Lines holding the string "over" are the ones to copy from this listing.

# # #

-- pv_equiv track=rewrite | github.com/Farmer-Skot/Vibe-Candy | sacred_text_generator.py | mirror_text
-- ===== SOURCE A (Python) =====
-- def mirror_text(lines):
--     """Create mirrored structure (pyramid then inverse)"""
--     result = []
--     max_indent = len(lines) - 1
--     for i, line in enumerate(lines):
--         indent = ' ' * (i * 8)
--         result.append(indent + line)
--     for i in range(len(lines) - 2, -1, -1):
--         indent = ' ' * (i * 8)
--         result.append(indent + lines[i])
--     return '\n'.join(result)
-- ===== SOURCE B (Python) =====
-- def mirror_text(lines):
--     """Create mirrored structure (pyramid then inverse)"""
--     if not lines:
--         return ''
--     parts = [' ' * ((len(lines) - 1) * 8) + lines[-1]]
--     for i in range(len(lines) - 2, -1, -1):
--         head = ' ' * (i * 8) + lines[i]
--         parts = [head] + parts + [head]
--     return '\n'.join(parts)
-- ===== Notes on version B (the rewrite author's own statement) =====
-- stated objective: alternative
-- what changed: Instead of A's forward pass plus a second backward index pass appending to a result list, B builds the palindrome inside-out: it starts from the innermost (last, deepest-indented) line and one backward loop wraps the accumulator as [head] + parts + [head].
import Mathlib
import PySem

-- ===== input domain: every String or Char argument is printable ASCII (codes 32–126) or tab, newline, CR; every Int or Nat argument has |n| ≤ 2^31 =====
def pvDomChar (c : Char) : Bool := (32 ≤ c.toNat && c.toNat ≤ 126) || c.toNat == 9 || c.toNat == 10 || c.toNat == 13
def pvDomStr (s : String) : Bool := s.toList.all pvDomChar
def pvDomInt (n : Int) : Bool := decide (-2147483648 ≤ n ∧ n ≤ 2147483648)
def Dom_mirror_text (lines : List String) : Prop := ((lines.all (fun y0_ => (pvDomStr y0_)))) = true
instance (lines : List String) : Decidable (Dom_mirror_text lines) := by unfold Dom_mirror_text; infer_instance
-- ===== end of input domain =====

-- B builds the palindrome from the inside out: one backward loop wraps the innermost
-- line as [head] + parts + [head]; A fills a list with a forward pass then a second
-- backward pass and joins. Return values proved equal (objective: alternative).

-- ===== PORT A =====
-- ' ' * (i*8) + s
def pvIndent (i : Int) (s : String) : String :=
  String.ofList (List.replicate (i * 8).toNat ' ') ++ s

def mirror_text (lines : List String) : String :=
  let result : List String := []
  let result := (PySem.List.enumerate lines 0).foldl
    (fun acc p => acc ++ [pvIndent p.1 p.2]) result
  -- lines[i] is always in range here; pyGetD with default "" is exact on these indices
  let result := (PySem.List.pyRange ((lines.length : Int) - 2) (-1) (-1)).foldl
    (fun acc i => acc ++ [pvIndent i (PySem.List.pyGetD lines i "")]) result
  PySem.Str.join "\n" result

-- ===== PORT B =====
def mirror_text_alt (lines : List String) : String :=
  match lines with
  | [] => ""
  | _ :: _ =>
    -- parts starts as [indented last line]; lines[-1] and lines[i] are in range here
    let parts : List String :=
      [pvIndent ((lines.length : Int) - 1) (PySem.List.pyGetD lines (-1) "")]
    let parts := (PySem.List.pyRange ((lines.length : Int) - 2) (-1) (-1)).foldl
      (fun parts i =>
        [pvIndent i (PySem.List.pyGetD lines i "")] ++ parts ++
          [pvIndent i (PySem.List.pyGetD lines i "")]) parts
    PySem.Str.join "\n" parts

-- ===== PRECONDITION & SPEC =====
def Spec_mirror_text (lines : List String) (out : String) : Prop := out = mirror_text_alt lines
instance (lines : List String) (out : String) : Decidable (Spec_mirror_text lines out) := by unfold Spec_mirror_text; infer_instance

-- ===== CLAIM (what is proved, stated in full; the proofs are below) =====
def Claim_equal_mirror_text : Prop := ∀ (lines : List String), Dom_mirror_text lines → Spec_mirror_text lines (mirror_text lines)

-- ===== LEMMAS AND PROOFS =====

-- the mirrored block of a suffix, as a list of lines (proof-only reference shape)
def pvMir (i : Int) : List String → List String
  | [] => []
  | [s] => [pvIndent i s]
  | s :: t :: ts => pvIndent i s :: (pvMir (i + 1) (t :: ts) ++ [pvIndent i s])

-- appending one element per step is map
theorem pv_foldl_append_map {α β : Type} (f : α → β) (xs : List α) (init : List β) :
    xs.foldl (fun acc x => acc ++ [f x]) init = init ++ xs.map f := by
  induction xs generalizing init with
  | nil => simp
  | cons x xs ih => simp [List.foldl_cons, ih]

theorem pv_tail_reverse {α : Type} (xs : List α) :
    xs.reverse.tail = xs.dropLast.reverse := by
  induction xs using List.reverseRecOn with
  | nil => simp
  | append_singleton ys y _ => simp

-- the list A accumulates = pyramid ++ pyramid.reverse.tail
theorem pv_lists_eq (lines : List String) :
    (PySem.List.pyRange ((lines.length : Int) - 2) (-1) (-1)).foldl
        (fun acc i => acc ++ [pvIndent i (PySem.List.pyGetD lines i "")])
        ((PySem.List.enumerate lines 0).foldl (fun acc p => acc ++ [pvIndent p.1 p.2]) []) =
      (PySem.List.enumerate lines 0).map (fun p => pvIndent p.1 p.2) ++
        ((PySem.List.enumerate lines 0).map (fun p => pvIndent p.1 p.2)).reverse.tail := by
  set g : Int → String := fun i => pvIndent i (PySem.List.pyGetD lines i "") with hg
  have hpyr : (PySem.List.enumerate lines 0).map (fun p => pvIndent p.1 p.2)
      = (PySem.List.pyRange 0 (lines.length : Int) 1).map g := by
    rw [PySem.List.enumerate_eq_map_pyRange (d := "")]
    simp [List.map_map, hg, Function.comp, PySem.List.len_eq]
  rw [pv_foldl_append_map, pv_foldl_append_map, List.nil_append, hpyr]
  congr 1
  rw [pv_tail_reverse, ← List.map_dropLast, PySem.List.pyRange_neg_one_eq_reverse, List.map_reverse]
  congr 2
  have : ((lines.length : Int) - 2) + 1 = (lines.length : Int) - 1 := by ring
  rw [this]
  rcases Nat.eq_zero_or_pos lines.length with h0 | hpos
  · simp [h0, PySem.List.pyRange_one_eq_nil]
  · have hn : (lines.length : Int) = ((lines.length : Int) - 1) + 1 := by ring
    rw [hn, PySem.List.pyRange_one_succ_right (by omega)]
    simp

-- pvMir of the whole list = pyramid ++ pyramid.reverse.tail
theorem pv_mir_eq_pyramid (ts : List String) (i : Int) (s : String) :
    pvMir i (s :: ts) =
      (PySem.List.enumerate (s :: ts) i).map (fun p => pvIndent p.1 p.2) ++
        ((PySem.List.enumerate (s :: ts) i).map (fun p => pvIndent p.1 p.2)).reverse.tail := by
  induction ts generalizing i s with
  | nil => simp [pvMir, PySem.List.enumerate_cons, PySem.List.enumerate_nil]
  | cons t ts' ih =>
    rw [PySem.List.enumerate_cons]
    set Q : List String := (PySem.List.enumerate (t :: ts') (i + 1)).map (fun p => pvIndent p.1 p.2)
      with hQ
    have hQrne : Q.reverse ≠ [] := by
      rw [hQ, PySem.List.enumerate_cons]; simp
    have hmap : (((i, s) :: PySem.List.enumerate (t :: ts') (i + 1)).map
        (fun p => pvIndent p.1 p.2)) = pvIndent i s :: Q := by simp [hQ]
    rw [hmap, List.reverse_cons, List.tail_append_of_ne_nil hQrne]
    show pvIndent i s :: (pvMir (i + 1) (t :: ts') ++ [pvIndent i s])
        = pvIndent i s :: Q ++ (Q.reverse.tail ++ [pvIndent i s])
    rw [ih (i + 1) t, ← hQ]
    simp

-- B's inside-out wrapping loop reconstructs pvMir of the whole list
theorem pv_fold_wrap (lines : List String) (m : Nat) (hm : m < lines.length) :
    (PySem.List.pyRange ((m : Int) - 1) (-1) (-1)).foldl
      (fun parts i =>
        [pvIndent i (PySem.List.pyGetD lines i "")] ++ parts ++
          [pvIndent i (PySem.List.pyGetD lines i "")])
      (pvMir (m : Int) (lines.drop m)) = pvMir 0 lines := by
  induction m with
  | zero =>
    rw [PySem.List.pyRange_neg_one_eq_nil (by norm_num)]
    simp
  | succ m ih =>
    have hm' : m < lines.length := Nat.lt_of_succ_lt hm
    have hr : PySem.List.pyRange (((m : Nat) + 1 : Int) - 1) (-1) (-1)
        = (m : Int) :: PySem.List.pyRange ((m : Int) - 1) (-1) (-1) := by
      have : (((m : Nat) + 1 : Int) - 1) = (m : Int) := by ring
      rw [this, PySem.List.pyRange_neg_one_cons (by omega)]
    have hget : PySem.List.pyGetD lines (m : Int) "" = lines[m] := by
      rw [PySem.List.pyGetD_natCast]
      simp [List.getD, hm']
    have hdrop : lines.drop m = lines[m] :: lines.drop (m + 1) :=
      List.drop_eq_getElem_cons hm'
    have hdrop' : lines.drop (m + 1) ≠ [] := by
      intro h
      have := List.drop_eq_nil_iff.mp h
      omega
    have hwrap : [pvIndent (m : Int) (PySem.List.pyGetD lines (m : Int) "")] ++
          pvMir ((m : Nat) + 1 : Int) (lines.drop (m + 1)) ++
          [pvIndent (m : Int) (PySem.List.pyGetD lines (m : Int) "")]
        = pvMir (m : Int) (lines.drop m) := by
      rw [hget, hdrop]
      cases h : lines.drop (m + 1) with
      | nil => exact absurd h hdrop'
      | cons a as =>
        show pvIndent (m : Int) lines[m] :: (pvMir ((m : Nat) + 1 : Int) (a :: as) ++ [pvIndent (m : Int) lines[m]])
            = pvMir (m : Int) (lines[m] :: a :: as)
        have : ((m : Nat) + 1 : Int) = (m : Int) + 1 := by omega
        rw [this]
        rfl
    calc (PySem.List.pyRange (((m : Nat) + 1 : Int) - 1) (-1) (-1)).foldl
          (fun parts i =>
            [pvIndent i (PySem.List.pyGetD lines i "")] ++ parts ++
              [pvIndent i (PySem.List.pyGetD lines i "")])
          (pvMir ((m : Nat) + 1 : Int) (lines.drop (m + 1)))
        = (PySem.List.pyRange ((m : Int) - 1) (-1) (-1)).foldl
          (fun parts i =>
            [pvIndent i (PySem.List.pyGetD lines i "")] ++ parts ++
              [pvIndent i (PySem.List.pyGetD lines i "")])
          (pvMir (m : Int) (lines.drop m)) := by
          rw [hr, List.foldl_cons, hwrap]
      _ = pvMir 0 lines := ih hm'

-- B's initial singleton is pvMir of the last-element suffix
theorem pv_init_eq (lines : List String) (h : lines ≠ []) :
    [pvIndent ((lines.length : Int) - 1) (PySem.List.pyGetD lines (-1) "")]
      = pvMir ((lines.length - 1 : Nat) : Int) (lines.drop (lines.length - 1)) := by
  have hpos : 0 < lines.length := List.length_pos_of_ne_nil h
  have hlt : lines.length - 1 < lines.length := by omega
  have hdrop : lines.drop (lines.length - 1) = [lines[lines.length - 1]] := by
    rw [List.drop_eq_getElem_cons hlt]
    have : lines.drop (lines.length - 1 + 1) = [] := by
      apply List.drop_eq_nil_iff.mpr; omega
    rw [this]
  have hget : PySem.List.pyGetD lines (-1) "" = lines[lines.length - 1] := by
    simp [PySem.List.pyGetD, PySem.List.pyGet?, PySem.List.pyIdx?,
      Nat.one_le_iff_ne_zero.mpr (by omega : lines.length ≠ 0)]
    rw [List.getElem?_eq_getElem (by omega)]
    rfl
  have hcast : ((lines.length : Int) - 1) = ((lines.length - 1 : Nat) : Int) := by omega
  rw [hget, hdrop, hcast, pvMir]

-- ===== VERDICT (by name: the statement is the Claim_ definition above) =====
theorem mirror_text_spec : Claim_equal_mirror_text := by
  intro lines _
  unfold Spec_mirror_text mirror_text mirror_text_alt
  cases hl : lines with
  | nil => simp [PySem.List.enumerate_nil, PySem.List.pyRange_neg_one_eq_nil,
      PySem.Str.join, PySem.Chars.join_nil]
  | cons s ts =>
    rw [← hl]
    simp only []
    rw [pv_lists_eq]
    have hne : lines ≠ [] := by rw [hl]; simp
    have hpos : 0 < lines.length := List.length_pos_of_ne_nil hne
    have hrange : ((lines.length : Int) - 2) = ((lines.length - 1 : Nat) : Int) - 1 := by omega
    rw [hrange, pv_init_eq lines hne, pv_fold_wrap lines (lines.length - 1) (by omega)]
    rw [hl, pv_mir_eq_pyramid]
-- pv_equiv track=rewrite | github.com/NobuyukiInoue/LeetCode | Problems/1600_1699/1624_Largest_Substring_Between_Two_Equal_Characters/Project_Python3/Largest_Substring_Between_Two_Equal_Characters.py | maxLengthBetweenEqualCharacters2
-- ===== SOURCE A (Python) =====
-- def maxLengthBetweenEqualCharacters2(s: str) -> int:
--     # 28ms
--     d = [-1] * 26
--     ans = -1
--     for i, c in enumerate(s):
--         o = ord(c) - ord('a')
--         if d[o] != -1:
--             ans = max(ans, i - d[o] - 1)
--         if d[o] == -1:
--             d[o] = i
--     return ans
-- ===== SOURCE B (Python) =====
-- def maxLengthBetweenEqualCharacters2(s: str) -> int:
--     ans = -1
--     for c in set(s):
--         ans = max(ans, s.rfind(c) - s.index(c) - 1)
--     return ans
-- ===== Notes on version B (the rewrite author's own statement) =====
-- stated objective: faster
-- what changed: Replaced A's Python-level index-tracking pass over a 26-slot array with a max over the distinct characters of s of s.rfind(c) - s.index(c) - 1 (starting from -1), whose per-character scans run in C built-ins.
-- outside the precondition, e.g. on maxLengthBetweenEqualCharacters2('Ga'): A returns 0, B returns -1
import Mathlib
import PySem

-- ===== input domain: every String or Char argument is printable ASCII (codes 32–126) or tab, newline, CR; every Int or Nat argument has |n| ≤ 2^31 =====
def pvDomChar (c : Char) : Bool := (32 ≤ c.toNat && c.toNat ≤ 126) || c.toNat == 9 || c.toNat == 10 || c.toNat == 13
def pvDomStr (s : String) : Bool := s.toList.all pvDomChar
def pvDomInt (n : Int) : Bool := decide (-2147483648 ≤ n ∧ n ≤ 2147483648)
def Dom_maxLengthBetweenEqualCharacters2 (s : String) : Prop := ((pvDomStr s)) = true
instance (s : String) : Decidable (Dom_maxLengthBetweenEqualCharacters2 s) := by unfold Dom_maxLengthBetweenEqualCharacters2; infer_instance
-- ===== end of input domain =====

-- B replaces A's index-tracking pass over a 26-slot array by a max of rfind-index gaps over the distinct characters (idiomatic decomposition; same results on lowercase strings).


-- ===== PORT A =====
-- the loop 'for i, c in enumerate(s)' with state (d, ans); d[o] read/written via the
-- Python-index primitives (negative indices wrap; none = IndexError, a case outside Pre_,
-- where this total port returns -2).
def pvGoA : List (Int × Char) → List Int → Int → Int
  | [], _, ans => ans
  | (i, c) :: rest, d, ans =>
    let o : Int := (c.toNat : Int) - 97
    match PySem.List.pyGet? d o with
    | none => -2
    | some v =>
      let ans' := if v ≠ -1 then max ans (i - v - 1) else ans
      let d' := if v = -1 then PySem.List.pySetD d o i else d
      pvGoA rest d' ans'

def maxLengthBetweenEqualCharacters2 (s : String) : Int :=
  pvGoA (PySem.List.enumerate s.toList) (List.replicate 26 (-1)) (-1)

# # #

● **Response to this exercise**:
-- what changed: Replaced A's Python-level index-tracking pass over a 26-slot array with a max over the distinct characters of s of s.rfind(c) - s.index(c) - 1 (starting from -1), whose per-character scans run in C built-ins.
-- B replaces A's index-tracking pass over a 26-slot array by a max of rfind-index gaps over the distinct characters (idiomatic decomposition; same results on lowercase strings).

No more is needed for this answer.